One answer is that beamforming and precoding are two words for exactly the same thing, namely to use an antenna array to transmit one or multiple spatially directive signals.

Another answer is that beamforming can be divided into two categories: analog and digital beamforming. In the former category, the same signal is fed to each antenna and then analog phase-shifters are used to steer the signal emitted by the array. This is what a phased array would do. In the latter category, different signals are designed for each antenna in the digital domain. This allows for greater flexibility since one can assign different powers and phases to different antennas and also to different parts of the frequency bands (e.g., subcarriers). This makes digital beamforming particularly desirable for spatial multiplexing, where we want to transmit a superposition of signals, each with a separate directivity. It is also beneficial when having a wide bandwidth because with fixed phases the signal will get a different directivity in different parts of the band. The second answer to the question is that precoding is equivalent to digital beamforming. Some people only mean analog beamforming when they say beamforming, while others use the terminology for both categories.

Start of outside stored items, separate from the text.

theorem pv_rstrip_decomp (l : List Char) :
    ∃ w, l = PySem.Chars.rstrip l ++ w ∧ ∀ c ∈ w, PySem.Chars.isspace c = true := by
  refine ⟨(l.reverse.takeWhile PySem.Chars.isspace).reverse, ?_, ?_⟩
  · have h1 : l.reverse.takeWhile PySem.Chars.isspace ++ l.reverse.dropWhile PySem.Chars.isspace = l.reverse :=
      List.takeWhile_append_dropWhile
    have h2 := congrArg List.reverse h1
    rw [List.reverse_append, List.reverse_reverse] at h2
    rw [PySem.Chars.rstrip]
    exact h2.symm
  · intro c hc
    exact List.mem_takeWhile_imp (List.mem_reverse.mp hc)

theorem pv_any_isdigit_rstrip (l : List Char) :
    (PySem.Chars.rstrip l).any PySem.Chars.isdigit = l.any PySem.Chars.isdigit := by
  obtain ⟨w, hw, hsp⟩ := pv_rstrip_decomp l
  have hwno : w.any PySem.Chars.isdigit = false := by
    simp only [List.any_eq_false]
    intro c hc
    simp [pv_space_not_digit c (hsp c hc)]
  conv_rhs => rw [hw]
  simp [List.any_append, hwno]

theorem pv_rstrip_ne_nil (l : List Char) (h : l.any PySem.Chars.isdigit = true) :
    PySem.Chars.rstrip l ≠ [] := by
  intro hnil
  have := pv_any_isdigit_rstrip l
  rw [hnil, h] at this
  simp at this

theorem pv_rstrip_append (a t : List Char) (h : PySem.Chars.rstrip t ≠ []) :
    PySem.Chars.rstrip (a ++ t) = a ++ PySem.Chars.rstrip t := by
  have hne : (t.reverse.dropWhile PySem.Chars.isspace).isEmpty = false := by
    rw [List.isEmpty_eq_false_iff]
    intro hnil
    exact h (by simp [PySem.Chars.rstrip, hnil])
  simp [PySem.Chars.rstrip, List.reverse_append, List.dropWhile_append, hne]

theorem pv_strip_cons_space (c : Char) (l : List Char) (h : PySem.Chars.isspace c = true) :
    PySem.Chars.strip (c :: l) = PySem.Chars.strip l := by
  simp [PySem.Chars.strip, PySem.Chars.lstrip, h]

theorem pv_strip_cons_nonspace (c : Char) (l : List Char) (h : PySem.Chars.isspace c = false) :
    PySem.Chars.strip (c :: l) = PySem.Chars.rstrip (c :: l) := by
  simp [PySem.Chars.strip, PySem.Chars.lstrip, h]

-- single-step evaluation lemmas
theorem pvStep_nl (cnt mode : Int) (rest : List Char) :
    pvStep (cnt, mode, rest) '\n' = (if mode = 3 then cnt + 1 else cnt, 0, []) := by
  simp [pvStep]

theorem pvStep_m3 {a : Char} (ha : a ≠ '\n') (cnt : Int) (r : List Char) :
    pvStep (cnt, 3, r) a = (cnt, 3, r) := by
  simp [pvStep, ha]

theorem pvStep_mDead {a : Char} (ha : a ≠ '\n') (cnt : Int) (r : List Char) :
    pvStep (cnt, -1, r) a = (cnt, -1, r) := by
  simp [pvStep, ha]

theorem pvStep_m2 {a : Char} (ha : a ≠ '\n') (cnt : Int) (r : List Char) :
    pvStep (cnt, 2, r) a = (if PySem.Chars.isdigit a then (cnt, 3, r) else (cnt, 2, r)) := by
  by_cases hd : PySem.Chars.isdigit a = true <;> simp [pvStep, ha, hd]

theorem pvStep_m1 {a : Char} (ha : a ≠ '\n') (cnt : Int) (p : Char) (ps : List Char) :
    pvStep (cnt, 1, p :: ps) a
      = (if a = p then (if ps = [] then (cnt, 2, ps) else (cnt, 1, ps)) else (cnt, -1, p :: ps)) := by
  by_cases hap : a = p
  · subst hap
    cases ps <;> simp [pvStep, ha]
  · simp [pvStep, ha, hap]

-- machine run lemmas
theorem pv_run3 (l : List Char) (h : '\n' ∉ l) (c : Int) (r : List Char) :
    List.foldl pvStep (c, 3, r) (l ++ ['\n']) = (c + 1, 0, []) := by
  induction l generalizing r with
  | nil => simp [List.foldl_cons, pvStep_nl]
  | cons a l ih =>
    have ha : a ≠ '\n' := fun hh => h (hh ▸ List.mem_cons_self)
    have h' : '\n' ∉ l := fun hm => h (List.mem_cons_of_mem _ hm)
    rw [List.cons_append, List.foldl_cons, pvStep_m3 ha, ih h' r]

theorem pv_runDead (l : List Char) (h : '\n' ∉ l) (c : Int) (r : List Char) :
    List.foldl pvStep (c, -1, r) (l ++ ['\n']) = (c, 0, []) := by
  induction l generalizing r with
  | nil => simp [List.foldl_cons, pvStep_nl]
  | cons a l ih =>
    have ha : a ≠ '\n' := fun hh => h (hh ▸ List.mem_cons_self)
    have h' : '\n' ∉ l := fun hm => h (List.mem_cons_of_mem _ hm)
    rw [List.cons_append, List.foldl_cons, pvStep_mDead ha, ih h' r]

Analog beamforming uses phase-shifters to send the same signal from multiple antennas but with different phases. Digital beamforming designs different signals for each antennas in the digital baseband. Precoding is sometimes said to be equivalent to digital beamforming.
A third answer is that beamforming refers to a single-user transmission with one data stream, such that the transmitted signal consists of one main-lobe and some undesired side-lobes. In contrast, precoding refers to the superposition of multiple beams for spatial multiplexing of several data streams.

A fourth answer is that beamforming refers to the formation of a beam in a particular angular direction, while precoding refers to any type of transmission from an antenna array. This definition essentially limits the use of beamforming to line-of-sight (LoS) communications, because when transmitting to a non-line-of-sight (NLoS) user, the transmitted signal might not have a clear angular directivity. The emitted signal is instead matched to the multipath propagation so that the multipath components that reach the user add constructively.

A fifth answer is that precoding consists of two parts: choosing the directivity (beamforming) and choosing the transmit power (power allocation).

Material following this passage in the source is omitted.